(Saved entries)
-- A's whole merge block equals B's merge_seg (L, R are the two recursive results)
lemma mergeA_eq (L R : List String) (hL : L ≠ []) (hR : R ≠ []) (s2 : Int) :
    (match PySem.List.pyGet? (L ++ R) (L.length : Int),
           PySem.List.pyGet? (L ++ R) ((L.length : Int) - 1) with
     | some a, some c =>
       if a == "w" && c == "b" then
         let st := (PySem.List.pyRange 0
             (PySem.List.len (PySem.List.slice (L ++ R) (some 0) (some (L.length : Int)))) 1).foldl
           (fun (st : List String × Int) i =>
             match PySem.List.pyGet? (L ++ R) i with
             | some x =>
               if x == "b" then
                 ((match PySem.List.remove? st.1 "b" with
                   | some l => l
                   | none => st.1) ++ ["b"], st.2 + 1)
               else st
             | none => st) (L ++ R, 0)
         let wCount := (PySem.List.pyRange (L.length : Int) (PySem.List.len (L ++ R)) 1).foldl
           (fun (w : Int) i =>
             match PySem.List.pyGet? (L ++ R) i with
             | some x => if x == "w" then w + 1 else w
             | none => w) 0
         (st.1, s2 + wCount * st.2)
       else (L ++ R, s2)
     | _, _ => (L ++ R, s2))
    = ((mergeSeg L R).1, s2 + (mergeSeg L R).2) := by
  have hLpos : 0 < L.length := List.length_pos_iff.mpr hL
  have hRpos : 0 < R.length := List.length_pos_iff.mpr hR
  have h1 : PySem.List.pyGet? (L ++ R) (L.length : Int) = R[0]? := by
    rw [PySem.List.pyGet?_natCast, List.getElem?_append_right le_rfl]
    simp
  have h2 : PySem.List.pyGet? (L ++ R) ((L.length : Int) - 1) = L.getLast? := by
    have hcast : (L.length : Int) - 1 = ((L.length - 1 : Nat) : Int) := by omega
    rw [hcast, PySem.List.pyGet?_natCast, List.getElem?_append_left (by omega),
        List.getLast?_eq_getElem?]
  obtain ⟨a, ha⟩ : ∃ a, R[0]? = some a := ⟨R[0], (List.getElem?_eq_getElem hRpos)⟩
  obtain ⟨c, hc⟩ : ∃ c, L.getLast? = some c :=
    ⟨L.getLast hL, List.getLast?_eq_some_getLast hL⟩
  rw [h1, h2, ha, hc]
  simp only []
  unfold mergeSeg
  rw [PySem.List.pyGet?_zero, PySem.List.pyGet?_neg_one, ha, hc]
  by_cases hg : a = "w" ∧ c = "b"
  · obtain ⟨haw, hcb⟩ := hg
    subst haw; subst hcb
    simp only [beq_self_eq_true, Bool.and_self, if_true]
    -- loop 1: the remove/append loop over the left half
    have hsl : PySem.List.slice (L ++ R) (some 0) (some (L.length : Int)) = L := by
      rw [PySem.List.slice_zero_start, PySem.List.slice_to_natCast, List.take_left]
    rw [hsl, PySem.List.len_eq]
    have hcong1 : (PySem.List.pyRange 0 (L.length : Int) 1).foldl
        (fun (st : List String × Int) i =>
          match PySem.List.pyGet? (L ++ R) i with
          | some x =>
            if x == "b" then
              ((match PySem.List.remove? st.1 "b" with
                | some l => l
                | none => st.1) ++ ["b"], st.2 + 1)
            else st
          | none => st) (L ++ R, 0)
        = (PySem.List.pyRange 0 (L.length : Int) 1).foldl
            (fun st j => stepA st (PySem.List.pyGetD L j "")) (L ++ R, 0) := by
      refine PySem.List.foldl_congr_mem _ _ _ _ ?_
      intro acc x hx
      rw [PySem.List.mem_pyRange_one] at hx
      obtain ⟨hx0, hx1⟩ := hx
      have hget : PySem.List.pyGet? (L ++ R) x = some L[x.toNat] := by
        rw [PySem.List.pyGet?_eq_some_getElem (L ++ R) hx0 (by simp; omega)]
        congr 1
        exact List.getElem_append_left (by omega)
      rw [hget, PySem.List.pyGetD_eq_getElem L "" hx0 (by omega)]
      simp [stepA]
    rw [hcong1, PySem.List.foldl_pyRange_zero_pyGetD' L "" stepA (L ++ R, 0), loopA_full]
    -- loop 2: counting the w's in the right half
    rw [PySem.List.len_eq]
    have hcong2 : (PySem.List.pyRange (L.length : Int) ((L ++ R).length : Int) 1).foldl
        (fun (w : Int) i =>
          match PySem.List.pyGet? (L ++ R) i with
          | some x => if x == "w" then w + 1 else w
          | none => w) 0
        = (PySem.List.pyRange (L.length : Int) ((L ++ R).length : Int) 1).foldl
            (fun w j => (fun (w : Int) (x : String) => if x == "w" then w + 1 else w) w
              (PySem.List.pyGetD (L ++ R) j "")) 0 := by
      refine PySem.List.foldl_congr_mem _ _ _ _ ?_
      intro acc x hx
      rw [PySem.List.mem_pyRange_one] at hx
      obtain ⟨hx0, hx1⟩ := hx
      rw [PySem.List.pyGet?_eq_some_getElem (L ++ R) (by omega) hx1,
          PySem.List.pyGetD_eq_getElem (L ++ R) "" (by omega) hx1]
    have hdrop := PySem.List.foldl_pyRange_pyGetD' (L ++ R) ""
      (fun (w : Int) (x : String) => if x == "w" then w + 1 else w) 0
      (a := (L.length : Int)) (by positivity)
    rw [hcong2, hdrop, Int.toNat_natCast, List.drop_left, PySem.List.foldl_count_if]
    simp only [PySem.List.count_eq, zero_add]
    rw [show List.countP (fun x => x == "w") R = List.count "w" R from rfl]
  · have hgb : (a == "w" && c == "b") = false := by
      by_cases haw : a = "w"
      · subst haw
        have hcb : c ≠ "b" := fun h => hg ⟨rfl, h⟩
        simp [hcb]
      · simp [haw]
    rw [hgb]
    simp [hg]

» **YOUR TASK**: Identify each line in the records above that contains the word "remove", and copy it out in full.

» **RESPONSE TO THIS TASK**:
                 ((match PySem.List.remove? st.1 "b" with
    -- loop 1: the remove/append loop over the left half
              ((match PySem.List.remove? st.1 "b" with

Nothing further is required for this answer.